# The task:
Below are the entries; give again exactly the lines from the one mentioning "have h2 : i ≠ c - (j + 1) := by omega" through the one mentioning "unfold pvTog togN", inclusive.

+++ Information shown +++

-- pv_equiv track=rewrite | github.com/yangsooplus/CodingTestPython | Implementation/스위치켜고끄기.py | girl
-- ===== SOURCE A (Python) =====
-- def onoff(light, i):
--   if light[i] == '0':
--       light[i] = '1'
--   else:
--       light[i] = '0'
--
-- def girl(light, num):
--   onoff(light, num)
--   l = num-1
--   r = num+1
--   while l > -1 and r < len(light):
--     if light[l] == light[r]:
--       onoff(light, l)
--       onoff(light, r)
--       l -= 1
--       r += 1
--     else:
--       break
--   return light
-- ===== SOURCE B (Python) =====
-- def girl(light, num):
--     n = len(light)
--     # pass 1 (read-only): largest radius k with both mirror indices in range and equal
--     k = 0
--     while num - (k + 1) >= 0 and num + (k + 1) < n and light[num - (k + 1)] == light[num + (k + 1)]:
--         k += 1
--     # pass 2: toggle every switch in the symmetric block around num
--     for i in range(num - k, num + k + 1):
--         light[i] = '1' if light[i] == '0' else '0'
--     return light
-- ===== Notes on version B (the rewrite author's own statement) =====
-- stated objective: alternative
-- what changed: A toggles while expanding outward in one read-write loop; B first computes the mirror radius k in a read-only pass over the unmodified list, then toggles the whole block [num-k, num+k] in a second pass.
import Mathlib
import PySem

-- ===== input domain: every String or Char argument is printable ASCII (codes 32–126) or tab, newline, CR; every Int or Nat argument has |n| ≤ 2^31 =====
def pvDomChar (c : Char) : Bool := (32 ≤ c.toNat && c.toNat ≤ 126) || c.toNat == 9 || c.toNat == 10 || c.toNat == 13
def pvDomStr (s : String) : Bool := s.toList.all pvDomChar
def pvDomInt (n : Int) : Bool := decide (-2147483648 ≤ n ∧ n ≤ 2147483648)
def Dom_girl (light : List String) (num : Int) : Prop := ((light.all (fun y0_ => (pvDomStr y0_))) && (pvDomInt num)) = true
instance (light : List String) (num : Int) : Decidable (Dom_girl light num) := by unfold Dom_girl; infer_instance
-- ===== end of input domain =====

-- B changes the decomposition (read-only radius pass, then one toggling pass) — return value AND final list
-- contents agree with A's in-place version; in Lean both ports are pure and return the updated list.

-- ===== PORT A =====
def pvOnoff (light : List String) (i : Int) : List String :=
  if PySem.List.pyGetD light i "" = "0" then PySem.List.pySetD light i "1"
  else PySem.List.pySetD light i "0"

-- A's while loop; fuel = length of the list always suffices (r strictly increases toward len)
def pvGirlLoop (fuel : Nat) (light : List String) (l r : Int) : List String :=
  match fuel with
  | 0 => light
  | fuel + 1 =>
    if l > -1 ∧ r < (light.length : Int) then
      if PySem.List.pyGetD light l "" = PySem.List.pyGetD light r "" then
        pvGirlLoop fuel (pvOnoff (pvOnoff light l) r) (l - 1) (r + 1)
      else light
    else light

def girl (light : List String) (num : Int) : List String :=
  let light := pvOnoff light num
  pvGirlLoop light.length light (num - 1) (num + 1)

-- ===== PORT B =====
def pvTog (light : List String) (i : Int) : List String :=
  PySem.List.pySetD light i (if PySem.List.pyGetD light i "" = "0" then "1" else "0")

-- B's read-only radius loop; fuel = length of the list always suffices
def pvRadius (light : List String) (num : Int) (fuel : Nat) (k : Int) : Int :=
  match fuel with
  | 0 => k
  | fuel + 1 =>
    if num - (k + 1) ≥ 0 ∧ num + (k + 1) < (light.length : Int) ∧
        PySem.List.pyGetD light (num - (k + 1)) "" = PySem.List.pyGetD light (num + (k + 1)) "" then
      pvRadius light num fuel (k + 1)
    else k

def girl_alt (light : List String) (num : Int) : List String :=
  let k := pvRadius light num light.length 0
  (PySem.List.pyRange (num - k) (num + k + 1) 1).foldl pvTog light

-- ===== PRECONDITION & SPEC =====
-- Pre_ excludes exactly the inputs where Python A raises IndexError: num out of range of the list.
def Pre_girl (light : List String) (num : Int) : Prop := PySem.Raise.InRange light.length num
instance (light : List String) (num : Int) : Decidable (Pre_girl light num) := by unfold Pre_girl; infer_instance
def pvWitness_girl : List String × Int := (["0", "1", "0"], 1)
def Spec_girl (light : List String) (num : Int) (out : List String) : Prop := out = girl_alt light num
instance (light : List String) (num : Int) (out : List String) : Decidable (Spec_girl light num out) := by unfold Spec_girl; infer_instance

-- ===== CLAIM (what is proved, stated in full; the proofs are below) =====
def Claim_equal_girl : Prop := ∀ (light : List String) (num : Int), Dom_girl light num → Pre_girl light num → Spec_girl light num (girl light num)

-- ===== LEMMAS AND PROOFS =====

-- Nat-index toggle, proof-side
def togN (L : List String) (i : Nat) : List String :=
  L.set i (if L.getD i "" = "0" then "1" else "0")

-- the list with the symmetric block [c-j, c+j] toggled, built outward like A's loop
def bandN (L : List String) (c : Nat) : Nat → List String
  | 0 => togN L c
  | j + 1 => togN (togN (bandN L c j) (c - (j + 1))) (c + (j + 1))

theorem length_togN (L : List String) (i : Nat) : (togN L i).length = L.length := by
  simp [togN]

theorem length_bandN (L : List String) (c : Nat) (j : Nat) : (bandN L c j).length = L.length := by
  induction j with
  | zero => simp [bandN, length_togN]
  | succ j ih => simp [bandN, length_togN, ih]

theorem getD_togN_ne (L : List String) (i j : Nat) (h : j ≠ i) :
    (togN L i).getD j "" = L.getD j "" := by
  simp [togN, List.getD_eq_getElem?_getD, List.getElem?_set_ne (Ne.symm h)]

theorem getD_bandN_outside (L : List String) (c j i : Nat)
    (h : i + j < c ∨ c + j < i) : (bandN L c j).getD i "" = L.getD i "" := by
  induction j with
  | zero =>
    have : i ≠ c := by omega
    simpa [bandN] using getD_togN_ne L c i this
  | succ j ih =>
    have h1 : i ≠ c + (j + 1) := by omega
    have h2 : i ≠ c - (j + 1) := by omega
    have h3 : i + j < c ∨ c + j < i := by omega
    rw [bandN, getD_togN_ne _ _ _ h1, getD_togN_ne _ _ _ h2, ih h3]

theorem togN_comm (L : List String) (a b : Nat) (h : a ≠ b) :
    togN (togN L a) b = togN (togN L b) a := by
  simp only [togN, List.getD_eq_getElem?_getD, List.getElem?_set_ne h,
    List.getElem?_set_ne (Ne.symm h)]
  exact List.set_comm _ _ h

theorem foldl_togN_pull (l : List Nat) (L : List String) (i : Nat) (h : ∀ j ∈ l, j ≠ i) :
    l.foldl togN (togN L i) = togN (l.foldl togN L) i := by
  induction l generalizing L with
  | nil => rfl
  | cons a t ih =>
    have ha : a ≠ i := h a (by simp)
    have ht : ∀ j ∈ t, j ≠ i := fun j hj => h j (by simp [hj])
    simp only [List.foldl_cons]
    rw [togN_comm L i a (Ne.symm ha), ih _ ht]

theorem pvTog_eq_togN (L : List String) (i : Int) (h : 0 ≤ i) :
    pvTog L i = togN L i.toNat := by
  unfold pvTog togN
  rw [PySem.List.pySetD_of_nonneg _ _ h, PySem.List.pyGetD_of_nonneg _ _ h]

theorem pvOnoff_eq_togN (L : List String) (i : Int) (h : 0 ≤ i) :
    pvOnoff L i = togN L i.toNat := by
  unfold pvOnoff togN
  rw [PySem.List.pyGetD_of_nonneg _ _ h, PySem.List.pySetD_of_nonneg _ _ h,
    PySem.List.pySetD_of_nonneg _ _ h]
  split_ifs <;> rfl

-- B's Int-range fold is the Nat-range fold of togN
theorem foldl_pvTog_range (a len : Nat) (L : List String) :
    (PySem.List.pyRange (a : Int) ((a : Int) + (len : Nat)) 1).foldl pvTog L
      = (List.range' a len).foldl togN L := by
  induction len generalizing a L with
  | zero => simp [PySem.List.pyRange_one_eq_nil]
  | succ len ih =>
    rw [PySem.List.pyRange_one_cons (by omega), List.range'_succ]
    simp only [List.foldl_cons]
    rw [pvTog_eq_togN L (a : Int) (by omega)]
    have e1 : ((a : Int) + 1) = ((a + 1 : Nat) : Int) := by push_cast; ring
    have e2 : ((a : Int) + ((len + 1 : Nat) : Int)) = ((a + 1 : Nat) : Int) + ((len : Nat) : Int) := by
      push_cast; ring
    simp only [Int.toNat_natCast, e1, e2]
    exact ih (a + 1) _

-- toggling the block [c-k, c+k] left to right equals building it outward
theorem foldl_togN_eq_bandN (L : List String) (c k : Nat) (hk : k ≤ c) :
    (List.range' (c - k) (2 * k + 1)).foldl togN L = bandN L c k := by
  induction k with
  | zero => simp [bandN, List.range'_succ, togN]
  | succ k ih =>
    have hk' : k ≤ c := by omega
    have e2 : c - (k + 1) + 1 = c - k := by omega
    have e3 : c - k + 1 * (2 * k + 1) = c + k + 1 := by omega
    have hsplit : List.range' (c - (k + 1)) (2 * (k + 1) + 1)
        = (c - (k + 1)) :: (List.range' (c - k) (2 * k + 1) ++ [c + k + 1]) := by
      rw [show 2 * (k + 1) + 1 = ((2 * k + 1) + 1) + 1 from by ring, List.range'_succ, e2,
        List.range'_concat, e3]
    rw [hsplit]
    simp only [List.foldl_cons, List.foldl_append, List.foldl_nil]
    rw [foldl_togN_pull _ _ _ (by intro j hj; rw [List.mem_range'_1] at hj; omega), ih hk']
    rfl

-- the synchronised induction: A's loop from radius j equals the band at B's final radius
theorem sync (L : List String) (c : Nat) :
    ∀ (fuel : Nat) (j : Nat), j ≤ c →
      pvGirlLoop fuel (bandN L c j) ((c : Int) - (j : Nat) - 1) ((c : Int) + (j : Nat) + 1)
        = bandN L c (pvRadius L (c : Int) fuel ((j : Nat) : Int)).toNat := by
  intro fuel
  induction fuel with
  | zero => intro j hj; simp [pvGirlLoop, pvRadius]
  | succ fuel ih =>
    intro j hj
    rw [pvGirlLoop, pvRadius, length_bandN]
    by_cases hb : ((c : Int) - (j : Nat) - 1 > -1 ∧ (c : Int) + (j : Nat) + 1 < (L.length : Int))
    · rw [if_pos hb]
      have hl0 : (0 : Int) ≤ (c : Int) - (j : Nat) - 1 := by omega
      have hr0 : (0 : Int) ≤ (c : Int) + (j : Nat) + 1 := by omega
      have hlt : ((c : Int) - (j : Nat) - 1).toNat = c - (j + 1) := by omega
      have hrt : ((c : Int) + (j : Nat) + 1).toNat = c + (j + 1) := by omega
      -- the two compared cells are outside the toggled band, so reads come from L itself
      have el : PySem.List.pyGetD (bandN L c j) ((c : Int) - (j : Nat) - 1) ""
          = L.getD (c - (j + 1)) "" := by
        rw [PySem.List.pyGetD_of_nonneg _ _ hl0, hlt]
        exact getD_bandN_outside L c j _ (Or.inl (by omega))
      have er : PySem.List.pyGetD (bandN L c j) ((c : Int) + (j : Nat) + 1) ""
          = L.getD (c + (j + 1)) "" := by
        rw [PySem.List.pyGetD_of_nonneg _ _ hr0, hrt]
        exact getD_bandN_outside L c j _ (Or.inr (by omega))
      have elL : PySem.List.pyGetD L ((c : Int) - (((j : Nat) : Int) + 1)) ""
          = L.getD (c - (j + 1)) "" := by
        rw [PySem.List.pyGetD_of_nonneg _ _ (by omega)]
        have ht : ((c : Int) - (((j : Nat) : Int) + 1)).toNat = c - (j + 1) := by omega
        rw [ht]
      have erL : PySem.List.pyGetD L ((c : Int) + (((j : Nat) : Int) + 1)) ""
          = L.getD (c + (j + 1)) "" := by
        rw [PySem.List.pyGetD_of_nonneg _ _ (by omega)]
        have ht : ((c : Int) + (((j : Nat) : Int) + 1)).toNat = c + (j + 1) := by omega
        rw [ht]
      by_cases he : L.getD (c - (j + 1)) "" = L.getD (c + (j + 1)) ""
      · rw [if_pos (by rw [el, er]; exact he),
            if_pos ⟨by omega, by omega, by rw [elL, erL]; exact he⟩]
        have stepEq : pvOnoff (pvOnoff (bandN L c j) ((c : Int) - (j : Nat) - 1)) ((c : Int) + (j : Nat) + 1)
            = bandN L c (j + 1) := by
          rw [pvOnoff_eq_togN _ _ hl0, hlt, pvOnoff_eq_togN _ _ (by omega), hrt]
          rfl
        rw [stepEq]
        have e6 : (c : Int) - (j : Nat) - 1 - 1 = (c : Int) - ((j + 1 : Nat) : Int) - 1 := by
          push_cast; ring
        have e7 : (c : Int) + (j : Nat) + 1 + 1 = (c : Int) + ((j + 1 : Nat) : Int) + 1 := by
          push_cast; ring
        have e8 : ((j : Nat) : Int) + 1 = ((j + 1 : Nat) : Int) := by push_cast; ring
        rw [e6, e7, e8]
        exact ih (j + 1) (by omega)
      · rw [if_neg (by rw [el, er]; exact he),
            if_neg (by rintro ⟨-, -, h3⟩; rw [elL, erL] at h3; exact he h3)]
        simp
    · rw [if_neg hb, if_neg (by rintro ⟨h1, h2, -⟩; exact hb ⟨by omega, by omega⟩)]
      simp

-- bounds produced by B's radius loop
theorem pvRadius_bounds (L : List String) (num : Int) :
    ∀ (fuel : Nat) (j : Int), 0 ≤ j →
      j ≤ pvRadius L num fuel j ∧
        (pvRadius L num fuel j = j ∨
          (num - pvRadius L num fuel j ≥ 0 ∧ num + pvRadius L num fuel j < (L.length : Int))) := by
  intro fuel
  induction fuel with
  | zero => intro j hj; simp [pvRadius]
  | succ fuel ih =>
    intro j hj
    rw [pvRadius]
    split_ifs with h
    · obtain ⟨h1, h2⟩ := ih (j + 1) (by omega)
      refine ⟨by omega, Or.inr ?_⟩
      rcases h2 with h2 | h2
      · rw [h2]; exact ⟨by omega, by omega⟩
      · exact h2
    · simp

theorem girl_loop_stop (fuel : Nat) (light : List String) (l r : Int) (h : ¬ (l > -1)) :
    pvGirlLoop fuel light l r = light := by
  cases fuel with
  | zero => rfl
  | succ fuel => rw [pvGirlLoop, if_neg (by rintro ⟨h1, -⟩; exact h h1)]

theorem pvTog_eq_pvOnoff (L : List String) (i : Int) : pvTog L i = pvOnoff L i := by
  unfold pvTog pvOnoff
  split_ifs <;> rfl

-- ===== VERDICT (by name: the statement is the Claim_ definition above) =====
theorem girl_spec : Claim_equal_girl := by
  intro light num _hdom hpre
  unfold Spec_girl girl girl_alt
  show pvGirlLoop (pvOnoff light num).length (pvOnoff light num) (num - 1) (num + 1)
      = (PySem.List.pyRange (num - pvRadius light num light.length 0)
          (num + pvRadius light num light.length 0 + 1) 1).foldl pvTog light
  obtain ⟨hlo, hhi⟩ : -(light.length : Int) ≤ num ∧ num < (light.length : Int) := hpre
  by_cases hneg : num < 0
  · -- negative index: A toggles only light[num]; B's radius is 0, so one toggle at num
    have hrad : pvRadius light num light.length 0 = 0 := by
      cases h : light.length with
      | zero => simp [pvRadius]
      | succ n => rw [pvRadius, if_neg (by rintro ⟨h1, -⟩; omega)]
    rw [girl_loop_stop _ _ _ _ (by omega), hrad]
    have hr : PySem.List.pyRange (num - 0) (num + 0 + 1) 1 = [num] := by
      rw [show num - 0 = num from by ring, show num + 0 + 1 = num + 1 from by ring]
      exact PySem.List.pyRange_one_singleton num
    rw [hr]
    simp only [List.foldl_cons, List.foldl_nil]
    rw [pvTog_eq_pvOnoff]
  · -- nonnegative index: synchronised induction on the two loops
    have h0 : 0 ≤ num := by omega
    obtain ⟨c, rfl⟩ : ∃ c : Nat, num = (c : Int) := ⟨num.toNat, by omega⟩
    have hcn : c < light.length := by omega
    have hlenA : (pvOnoff light (c : Int)).length = light.length := by
      unfold pvOnoff
      split_ifs <;> simp [PySem.List.pySetD_of_nonneg _ _ h0]
    have hband0 : pvOnoff light (c : Int) = bandN light c 0 := by
      rw [pvOnoff_eq_togN _ _ h0]
      simp [bandN]
    rw [hlenA, hband0]
    have e1 : (c : Int) - 1 = (c : Int) - ((0 : Nat) : Int) - 1 := by push_cast; ring
    have e2 : (c : Int) + 1 = (c : Int) + ((0 : Nat) : Int) + 1 := by push_cast; ring
    rw [e1, e2, sync light c light.length 0 (Nat.zero_le c)]
    simp only [Nat.cast_zero]
    set k := pvRadius light (c : Int) light.length 0 with hkdef
    obtain ⟨hk0, hkb⟩ := pvRadius_bounds light (c : Int) light.length 0 le_rfl
    rw [← hkdef] at hk0 hkb
    have hkc : k.toNat ≤ c := by
      rcases hkb with h | h
      · omega
      · omega
    have ea : (c : Int) - k = ((c - k.toNat : Nat) : Int) := by omega
    have eb : (c : Int) + k + 1 = ((c - k.toNat : Nat) : Int) + ((2 * k.toNat + 1 : Nat) : Int) := by
      push_cast; omega
    rw [ea, eb, foldl_pvTog_range, foldl_togN_eq_bandN light c k.toNat hkc]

+++

# Response to this task:
    have h2 : i ≠ c - (j + 1) := by omega
    have h3 : i + j < c ∨ c + j < i := by omega
    rw [bandN, getD_togN_ne _ _ _ h1, getD_togN_ne _ _ _ h2, ih h3]

theorem togN_comm (L : List String) (a b : Nat) (h : a ≠ b) :
    togN (togN L a) b = togN (togN L b) a := by
  simp only [togN, List.getD_eq_getElem?_getD, List.getElem?_set_ne h,
    List.getElem?_set_ne (Ne.symm h)]
  exact List.set_comm _ _ h

theorem foldl_togN_pull (l : List Nat) (L : List String) (i : Nat) (h : ∀ j ∈ l, j ≠ i) :
    l.foldl togN (togN L i) = togN (l.foldl togN L) i := by
  induction l generalizing L with
  | nil => rfl
  | cons a t ih =>
    have ha : a ≠ i := h a (by simp)
    have ht : ∀ j ∈ t, j ≠ i := fun j hj => h j (by simp [hj])
    simp only [List.foldl_cons]
    rw [togN_comm L i a (Ne.symm ha), ih _ ht]

theorem pvTog_eq_togN (L : List String) (i : Int) (h : 0 ≤ i) :
    pvTog L i = togN L i.toNat := by
  unfold pvTog togN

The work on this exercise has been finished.